MATERIAL FOR THE TASK
# # # #

-- pv_equiv track=rewrite | github.com/norphiil/TLS3_M1_IAFA_MPI_TP | ex/n-bodies-base-mpi-v2.py | split_equal
-- ===== SOURCE A (Python) =====
-- def split_equal(x, n) -> list:
--     result = [0]
--     offset = 0
--     if (x < n):
--         result.append(x)
--         return result
--     elif (x % n == 0):
--         for i in range(n):
--             result.append(x // n + offset)
--             offset += x // n
--     else:
--         zp = n - (x % n)
--         pp = x // n
--         for i in range(n):
--             if (i >= zp):
--                 result.append(pp + 1 + offset)
--                 offset += pp + 1
--             else:
--                 result.append(pp + offset)
--                 offset += pp
--     return result
-- ===== SOURCE B (Python) =====
-- def split_equal(x, n) -> list:
--     if x < n:
--         return [0, x]
--     pp = x // n
--     zp = n - (x % n)
--     return [i * pp + max(0, i - zp) for i in range(n + 1)]
-- ===== Notes on version B (the rewrite author's own statement) =====
-- stated objective: simpler
-- what changed: Replaces the divisible/non-divisible case split and the sequential running-offset loop with branch by a single closed-form comprehension i*pp + max(0, i-zp) over range(n+1).
-- outside the precondition, e.g. on split_equal(5, -3): A returns [0], B returns []
import Mathlib
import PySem

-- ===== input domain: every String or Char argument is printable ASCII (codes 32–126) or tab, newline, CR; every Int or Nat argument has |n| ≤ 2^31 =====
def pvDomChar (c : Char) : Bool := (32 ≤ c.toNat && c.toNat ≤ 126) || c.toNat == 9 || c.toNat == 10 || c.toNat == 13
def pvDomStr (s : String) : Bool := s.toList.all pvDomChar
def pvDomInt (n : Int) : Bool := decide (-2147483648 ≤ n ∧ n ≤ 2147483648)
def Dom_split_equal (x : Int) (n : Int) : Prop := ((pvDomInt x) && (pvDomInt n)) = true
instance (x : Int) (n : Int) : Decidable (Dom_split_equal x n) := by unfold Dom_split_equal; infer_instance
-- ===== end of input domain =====

-- B computes each cumulative offset by the closed form i*pp + max(0, i-zp) instead of A's
-- two-branch loop with a running accumulator; objective: simpler.


-- ===== PORT A =====
def split_equal (x : Int) (n : Int) : List Int :=
  if x < n then [0, x]
  else if PySem.Int.mod x n = 0 then
    ((PySem.List.pyRange 0 n 1).foldl
      (fun (st : List Int × Int) _ =>
        (st.1 ++ [PySem.Int.floordiv x n + st.2], st.2 + PySem.Int.floordiv x n))
      ([0], 0)).1
  else
    ((PySem.List.pyRange 0 n 1).foldl
      (fun (st : List Int × Int) i =>
        if n - PySem.Int.mod x n ≤ i then
          (st.1 ++ [PySem.Int.floordiv x n + 1 + st.2], st.2 + (PySem.Int.floordiv x n + 1))
        else
          (st.1 ++ [PySem.Int.floordiv x n + st.2], st.2 + PySem.Int.floordiv x n))
      ([0], 0)).1

-- ===== PORT B =====
def split_equal_alt (x : Int) (n : Int) : List Int :=
  if x < n then [0, x]
  else
    (PySem.List.pyRange 0 (n + 1) 1).map
      (fun i => i * PySem.Int.floordiv x n + max 0 (i - (n - PySem.Int.mod x n)))

-- ===== PRECONDITION & SPEC =====
-- Pre_ restricts to the natural domain: a positive chunk count n ≥ 1, plus the early-return
-- region x < n where n is never used. Excluded: n = 0 with x ≥ 0 (A raises ZeroDivisionError)
-- and negative n with x ≥ n (a negative chunk count, outside the function's natural domain,
-- where A returns the degenerate [0]).
def Pre_split_equal (x : Int) (n : Int) : Prop := 1 ≤ n ∨ x < n
instance (x : Int) (n : Int) : Decidable (Pre_split_equal x n) := by unfold Pre_split_equal; infer_instance
def pvWitness_split_equal : Int × Int := (7, 3)
def Spec_split_equal (x : Int) (n : Int) (out : List Int) : Prop := out = split_equal_alt x n
instance (x : Int) (n : Int) (out : List Int) : Decidable (Spec_split_equal x n out) := by unfold Spec_split_equal; infer_instance

-- ===== CLAIM (what is proved, stated in full; the proofs are below) =====
def Claim_equal_split_equal : Prop := ∀ (x : Int) (n : Int), Dom_split_equal x n → Pre_split_equal x n → Spec_split_equal x n (split_equal x n)

-- ===== LEMMAS AND PROOFS =====

-- A's divisible-case fold after k steps: the cumulative multiples of q, with offset k*q.
theorem pv_fold_div (x n : Int) (k : Nat) :
    (PySem.List.pyRange 0 (k : Int) 1).foldl
      (fun (st : List Int × Int) _ =>
        (st.1 ++ [PySem.Int.floordiv x n + st.2], st.2 + PySem.Int.floordiv x n)) ([0], 0)
    = ((PySem.List.pyRange 0 ((k : Int) + 1) 1).map (fun i => i * PySem.Int.floordiv x n),
       (k : Int) * PySem.Int.floordiv x n) := by
  induction k with
  | zero =>
      have h0 : PySem.List.pyRange 0 1 1 = [0] := by decide
      refine Prod.ext ?_ ?_ <;> simp [PySem.List.pyRange_one_eq_nil, h0]
  | succ m ih =>
      push_cast
      rw [PySem.List.pyRange_one_succ_right (by positivity),
          PySem.List.pyRange_one_succ_right (a := 0) (b := (m : Int) + 1) (by positivity),
          List.foldl_append, List.map_append, ih]
      refine Prod.ext ?_ ?_ <;> simp <;> ring

-- A's general-case fold after k steps: the closed-form cumulative offsets i*pp + max 0 (i-zp).
theorem pv_fold_gen (pp zp : Int) (hzp : 0 ≤ zp) (k : Nat) :
    (PySem.List.pyRange 0 (k : Int) 1).foldl
      (fun (st : List Int × Int) i =>
        if zp ≤ i then (st.1 ++ [pp + 1 + st.2], st.2 + (pp + 1))
        else (st.1 ++ [pp + st.2], st.2 + pp)) ([0], 0)
    = ((PySem.List.pyRange 0 ((k : Int) + 1) 1).map (fun i => i * pp + max 0 (i - zp)),
       (k : Int) * pp + max 0 ((k : Int) - zp)) := by
  induction k with
  | zero =>
      have h0 : PySem.List.pyRange 0 1 1 = [0] := by decide
      refine Prod.ext ?_ ?_ <;> simp [PySem.List.pyRange_one_eq_nil, h0] <;> omega
  | succ m ih =>
      push_cast
      rw [PySem.List.pyRange_one_succ_right (by positivity),
          PySem.List.pyRange_one_succ_right (a := 0) (b := (m : Int) + 1) (by positivity),
          List.foldl_append, List.map_append, ih]
      simp only [List.foldl_cons, List.foldl_nil]
      by_cases h : zp ≤ (m : Int)
      · have h1 : max 0 ((m : Int) - zp) = (m : Int) - zp := max_eq_right (by omega)
        have h2 : max 0 ((m : Int) + 1 - zp) = (m : Int) + 1 - zp := max_eq_right (by omega)
        rw [if_pos h]
        refine Prod.ext ?_ ?_ <;> simp [h1, h2] <;> ring
      · have h1 : max 0 ((m : Int) - zp) = 0 := max_eq_left (by omega)
        have h2 : max 0 ((m : Int) + 1 - zp) = 0 := max_eq_left (by omega)
        rw [if_neg h]
        refine Prod.ext ?_ ?_ <;> simp [h1, h2] <;> ring

-- ===== VERDICT (by name: the statement is the Claim_ definition above) =====
theorem split_equal_spec : Claim_equal_split_equal := by
  intro x n _hdom hpre
  unfold Spec_split_equal split_equal split_equal_alt
  by_cases hlt : x < n
  · simp [hlt]
  · have hn : 1 ≤ n := hpre.resolve_right hlt
    obtain ⟨k, rfl⟩ : ∃ k : ℕ, n = k := ⟨n.toNat, (Int.toNat_of_nonneg (by omega)).symm⟩
    simp only [hlt, if_false]
    by_cases hm : PySem.Int.mod x (k : Int) = 0
    · rw [if_pos hm, pv_fold_div, hm]
      apply List.map_congr_left
      intro i hi
      rw [PySem.List.mem_pyRange_one] at hi
      rw [show max 0 (i - ((k : Int) - 0)) = 0 from by omega, add_zero]
    · have hk0 : (0 : Int) < (k : Int) := by exact_mod_cast hn
      have hmlt : PySem.Int.mod x (k : Int) < (k : Int) := PySem.Int.mod_lt x hk0
      rw [if_neg hm, pv_fold_gen _ _ (by omega)]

# # # #

EXERCISE DETAILS
Of all the entries above, repeat only the lines from the line that has "-- B computes" to the line that has "def Pre_split_equal (x", both lines included, exactly.

COMPLETED EXERCISE
-- B computes each cumulative offset by the closed form i*pp + max(0, i-zp) instead of A's
-- two-branch loop with a running accumulator; objective: simpler.


-- ===== PORT A =====
def split_equal (x : Int) (n : Int) : List Int :=
  if x < n then [0, x]
  else if PySem.Int.mod x n = 0 then
    ((PySem.List.pyRange 0 n 1).foldl
      (fun (st : List Int × Int) _ =>
        (st.1 ++ [PySem.Int.floordiv x n + st.2], st.2 + PySem.Int.floordiv x n))
      ([0], 0)).1
  else
    ((PySem.List.pyRange 0 n 1).foldl
      (fun (st : List Int × Int) i =>
        if n - PySem.Int.mod x n ≤ i then
          (st.1 ++ [PySem.Int.floordiv x n + 1 + st.2], st.2 + (PySem.Int.floordiv x n + 1))
        else
          (st.1 ++ [PySem.Int.floordiv x n + st.2], st.2 + PySem.Int.floordiv x n))
      ([0], 0)).1

-- ===== PORT B =====
def split_equal_alt (x : Int) (n : Int) : List Int :=
  if x < n then [0, x]
  else
    (PySem.List.pyRange 0 (n + 1) 1).map
      (fun i => i * PySem.Int.floordiv x n + max 0 (i - (n - PySem.Int.mod x n)))

-- ===== PRECONDITION & SPEC =====
-- Pre_ restricts to the natural domain: a positive chunk count n ≥ 1, plus the early-return
-- region x < n where n is never used. Excluded: n = 0 with x ≥ 0 (A raises ZeroDivisionError)
-- and negative n with x ≥ n (a negative chunk count, outside the function's natural domain,
-- where A returns the degenerate [0]).
def Pre_split_equal (x : Int) (n : Int) : Prop := 1 ≤ n ∨ x < n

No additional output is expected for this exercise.